Count the lines below that carry the word "rcases". Answer with that number alone.

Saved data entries
Segment Open

theorem pvStepA_eq_stepC (acc : Option Int) (l : List Char) :
    pvStepA acc (String.ofList l) = pvStepC acc l := by
  have h1 : PySem.Str.startswith (String.ofList l) "p" = PySem.Chars.startswith l ['p'] := by
    simp [PySem.Str.startswith_eq]
  have h2 : PySem.Str.split? (String.ofList l) ":" = some ((pySplit ':' l).map String.ofList) := by
    unfold PySem.Str.split?
    simp [PySem.Chars.split?, splitOn_eq]
  have h4 : ((pySplit ':' l).map String.ofList).getD 1 "" =
      String.ofList ((pySplit ':' l).getD 1 []) := by
    have := List.getD_map (pySplit ':' l) [] (n := 1) String.ofList
    simpa using this
  have h5 : PySem.Str.strIsdigit (String.ofList ((pySplit ':' l).getD 1 [])) =
      PySem.Chars.strIsdigit ((pySplit ':' l).getD 1 []) := by
    simp [PySem.Str.strIsdigit_eq]
  simp only [pvStepA, pvStepC, h1, h2, Option.getD_some, List.length_map, h4, h5,
    PySem.Int.ofStr?_ofList]

theorem pySplit_head_tail (sep : Char) (cs : List Char) :
    pySplit sep cs = cs.takeWhile (· ≠ sep) ::
      (match cs.dropWhile (· ≠ sep) with
        | [] => []
        | _ :: r => pySplit sep r) := by
  induction cs with
  | nil => simp [pySplit]
  | cons c rest ih =>
    by_cases hc : c = sep
    · subst hc; simp [pySplit, List.takeWhile_cons, List.dropWhile_cons]
    · simp only [pySplit, hc, if_false, List.takeWhile_cons, List.dropWhile_cons]
      simp only [hc, decide_eq_true_eq, ne_eq, not_false_iff, decide_true, if_true, ite_true]
      rw [ih]

theorem pvSkipFrag_eq (cs : List Char) :
    pvSkipFrag cs = (match cs.dropWhile (· ≠ '-') with | [] => [] | _ :: r => r) := by
  induction cs with
  | nil => simp [pvSkipFrag]
  | cons c rest ih =>
    by_cases hc : c = '-'
    · subst hc; simp [pvSkipFrag, List.dropWhile_cons]
    · simp [pvSkipFrag, List.dropWhile_cons, hc, ih]

theorem pvDigitRun_eq (l : List Char) :
    pvDigitRun l = (l.takeWhile pvIsDig, l.dropWhile pvIsDig) := by
  induction l with
  | nil => simp [pvDigitRun]
  | cons c rest ih =>
    by_cases hc : pvIsDig c
    · simp [pvDigitRun, hc, List.takeWhile_cons, List.dropWhile_cons, ih]
    · simp [pvDigitRun, hc, List.takeWhile_cons, List.dropWhile_cons]

theorem pvAfterColon_none (u t : List Char) (hu : ':' ∉ u) (hd : '-' ∉ u)
    (ht : t = [] ∨ t.head? = some '-') : pvAfterColon (u ++ t) = none := by
  induction u with
  | nil =>
    rcases ht with h | h
    · simp [h, pvAfterColon]
    · cases t with
      | nil => simp [pvAfterColon]
      | cons x r => simp at h; subst h; simp [pvAfterColon]
  | cons c rest ih =>
    simp at hu hd
    simp [pvAfterColon, Ne.symm hu.1, Ne.symm hd.1, ih hu.2 hd.2]

theorem pvAfterColon_some (a z : List Char) (ha : ':' ∉ a) (hd : '-' ∉ a) :
    pvAfterColon (a ++ ':' :: z) = some z := by
  induction a with
  | nil => simp [pvAfterColon]
  | cons c rest ih =>
    simp at ha hd
    simp [pvAfterColon, Ne.symm ha.1, Ne.symm hd.1, ih ha.2 hd.2]

theorem pvIsDig_colon : pvIsDig ':' = false := by decide

theorem pvIsDig_dash : pvIsDig '-' = false := by decide

theorem takeWhile_ne_colon_of_all_dig (e : List Char) (h : ∀ x ∈ e, pvIsDig x = true) :
    e.takeWhile (fun x => x ≠ ':') = e := by
  apply List.takeWhile_eq_self_iff.mpr
  intro x hx
  have := h x hx
  simp only [ne_eq, decide_eq_true_eq]
  intro hc; subst hc; rw [pvIsDig_colon] at this; exact absurd this (by simp)

-- per-fragment core: pvMain's loop body computes A's step on the first '-'-fragment
theorem pvFrag_eq (c : Char) (cs : List Char) (acc : Option Int) :
    (if c = 'p' then
        match pvAfterColon cs with
        | some after =>
          match pvDigitRun after with
          | (ds, rest) =>
            if ds ≠ [] ∧ (rest = [] ∨ rest.head? = some ':' ∨ rest.head? = some '-') then
              (PySem.Int.ofChars? ds).getD 0
            else pvRepr acc
        | none => pvRepr acc
      else pvRepr acc) =
      pvRepr (pvStepC acc ((c :: cs).takeWhile (fun x => x ≠ '-'))) := by
  have hdd : PySem.Chars.isdigit = pvIsDig := rfl
  by_cases hp : c = 'p'
  case neg =>
    simp only [hp, if_false]
    rw [List.takeWhile_cons]
    by_cases hc : c = '-'
    · simp only [hc]
      simp [pvStepC, PySem.Chars.startswith]
    · simp only [ne_eq, hc, not_false_iff, decide_true, if_true]
      simp [pvStepC, PySem.Chars.startswith, List.isPrefixOf, Ne.symm hp]
  case pos =>
    subst hp
    rw [List.takeWhile_cons]
    simp only [show (decide ¬('p' = '-')) = true by decide, if_true]
    set ft := cs.takeWhile (fun x => x ≠ '-') with hft_def
    set t := cs.dropWhile (fun x => x ≠ '-') with ht_def
    have hcs : ft ++ t = cs := List.takeWhile_append_dropWhile
    have hft : ∀ x ∈ ft, x ≠ '-' := by
      intro x hx
      have := List.mem_takeWhile_imp hx
      simpa using this
    have ht : t = [] ∨ t.head? = some '-' := by
      cases ht' : t with
      | nil => exact Or.inl rfl
      | cons x r =>
        have := dropWhile_head_false _ cs x r (by rw [← ht_def]; exact ht')
        right; simp at this; simp [this]
    clear_value ft t
    have hsw : PySem.Chars.startswith ('p' :: ft) ['p'] = true := by
      simp [PySem.Chars.startswith, List.isPrefixOf]
    simp only [pvStepC, hsw, if_true]
    rw [pySplit_head_tail ':' ('p' :: ft)]
    rw [List.takeWhile_cons, List.dropWhile_cons]
    simp only [show (decide ¬('p' = ':')) = true by decide, if_true,
      show (decide ('p' = ':')) = false by decide, Bool.false_eq_true]
    cases hdw : ft.dropWhile (fun x => x ≠ ':') with
    | nil =>
      -- no ':' in the fragment: A sees a single part, B's colon scan fails
      have hnc : ':' ∉ ft := by
        intro hmem
        have := List.dropWhile_eq_nil_iff.mp hdw ':' hmem
        simp at this
      have hacn : pvAfterColon cs = none := by
        rw [← hcs]
        exact pvAfterColon_none ft t hnc (fun hm => (hft '-' hm) rfl) ht
      rw [hacn]
      simp [pvRepr]
    | cons x b =>
      have hx : x = ':' := by
        have := dropWhile_head_false _ ft x b hdw
        simpa using this
      subst hx
      set a := ft.takeWhile (fun x => x ≠ ':') with ha_def
      have hdec : a ++ ':' :: b = ft := by rw [ha_def, ← hdw]; exact List.takeWhile_append_dropWhile
      have hmem_ft : ∀ x ∈ a, x ∈ ft := by intro x hx; rw [← hdec]; simp [hx]
      have hmem_b : ∀ x ∈ b, x ∈ ft := by intro x hx; rw [← hdec]; simp [hx]
      have hna : ':' ∉ a := by
        intro hm; have := List.mem_takeWhile_imp hm; simp at this
      have hda : '-' ∉ a := fun hm => (hft '-' (hmem_ft '-' hm)) rfl
      have hdb : '-' ∉ b := fun hm => (hft '-' (hmem_b '-' hm)) rfl
      have hac : pvAfterColon cs = some (b ++ t) := by
        rw [← hcs, ← hdec]
        rw [List.append_assoc, List.cons_append]
        exact pvAfterColon_some a (b ++ t) hna hda
      rw [hac]
      simp only [pvDigitRun_eq]
      -- t contributes nothing to the digit run
      have htake_t : t.takeWhile pvIsDig = [] := by
        rcases ht with h | h
        · simp [h]
        · cases t with
          | nil => simp
          | cons y r => simp at h; subst h; simp [List.takeWhile_cons, pvIsDig_dash]
      have hdrop_t : t.dropWhile pvIsDig = t := by
        rcases ht with h | h
        · simp [h]
        · cases t with
          | nil => simp
          | cons y r => simp at h; subst h; simp [List.dropWhile_cons, pvIsDig_dash]
      -- parts.getD 1 [] is the second ':'-part of the fragment
      have hgd : (('p' :: a) :: pySplit ':' b).getD 1 [] = b.takeWhile (fun x => x ≠ ':') := by
        rw [pySplit_head_tail ':' b]
        rfl
      have hlen : 2 ≤ (('p' :: a) :: pySplit ':' b).length := by
        rw [pySplit_head_tail ':' b]; simp
      simp only [hgd, hlen, true_and]
      -- split b at its maximal digit prefix
      set e := b.takeWhile pvIsDig with he_def
      set r0 := b.dropWhile pvIsDig with hr0_def
      have hb : e ++ r0 = b := List.takeWhile_append_dropWhile
      have he_dig : ∀ x ∈ e, pvIsDig x = true := fun x hx => List.mem_takeWhile_imp hx
      have hds : (b ++ t).takeWhile pvIsDig = e := by
        rw [List.takeWhile_append, htake_t]
        split
        · next hfull =>
          rw [List.append_nil, he_def]
          exact ((List.takeWhile_prefix _).eq_of_length hfull).symm
        · rfl
      have hrest : (b ++ t).dropWhile pvIsDig = r0 ++ t := by
        rw [List.dropWhile_append, hdrop_t]
        split
        · next hemp =>
          rw [hr0_def] at *
          simp only [List.isEmpty_iff] at hemp
          rw [hemp]; rfl
        · rfl
      clear_value e r0
      rw [hds, hrest]
      have hstr : ∀ u : List Char, (∀ x ∈ u, pvIsDig x = true) →
          PySem.Chars.strIsdigit u = !u.isEmpty := by
        intro u hu
        simp only [PySem.Chars.strIsdigit, hdd, List.all_eq_true, Bool.and_eq_true,
          Bool.not_eq_true']
        cases u with
        | nil => simp
        | cons d ds' =>
          have h1 := hu d (by simp)
          have h2 : ∀ x ∈ ds', pvIsDig x = true := fun x hx => hu x (by simp [hx])
          simp [h1]
          exact h2
      cases hr0c : r0 with
      | nil =>
        have hbe : e = b := by rw [← hb, hr0c, List.append_nil]
        have hu : b.takeWhile (fun x => x ≠ ':') = e := by
          rw [← hbe]; exact takeWhile_ne_colon_of_all_dig e he_dig
        rw [hu, hstr e he_dig]
        have hc2 : (([] : List Char) ++ t = [] ∨ (([] : List Char) ++ t).head? = some ':' ∨ (([] : List Char) ++ t).head? = some '-') := by
          rcases ht with h | h
          · exact Or.inl (by simp [h])
          · exact Or.inr (Or.inr (by simpa using h))
        simp only [hc2, and_true]
        cases he : e with
        | nil => simp [pvRepr]
        | cons d ds' => simp [pvRepr]
      | cons x r0' =>
        have hx : pvIsDig x = false := by
          have := dropWhile_head_false pvIsDig b x r0' (by rw [← hr0_def]; exact hr0c)
          exact this
        have hxb : x ∈ b := by rw [← hb, hr0c]; simp
        have hxd : x ≠ '-' := fun hh => (hft '-' (hmem_b '-' (hh ▸ hxb))) rfl
        have hhd : ((x :: r0') ++ t).head? = some x := by simp
        have he_nocolon : e.takeWhile (fun x => x ≠ ':') = e := takeWhile_ne_colon_of_all_dig e he_dig
        by_cases hxc : x = ':'
        · subst hxc
          have hu : b.takeWhile (fun x => x ≠ ':') = e := by
            rw [← hb, hr0c, List.takeWhile_append]
            rw [he_nocolon]
            simp
          rw [hu, hstr e he_dig]
          simp only [hhd, List.cons_append]
          cases he : e with
          | nil => simp [pvRepr]
          | cons d ds' => simp [pvRepr]
        · -- the digit run stops at a non-':' non-'-' char: both sides reject
          have hu : b.takeWhile (fun x => x ≠ ':') =
              e ++ x :: r0'.takeWhile (fun x => x ≠ ':') := by
            rw [← hb, hr0c, List.takeWhile_append, he_nocolon]
            simp [List.takeWhile_cons, hxc]
          have hfalse : PySem.Chars.strIsdigit (b.takeWhile (fun x => x ≠ ':')) = false := by
            rw [hu]
            simp only [PySem.Chars.strIsdigit, hdd, Bool.and_eq_false_iff, List.all_eq_false]
            exact Or.inr ⟨x, by simp, by simp [hx]⟩
          rw [hfalse]
          simp [pvRepr, hxc, hxd]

Segment Closed

### OUTPUT OF THE EXERCISE
4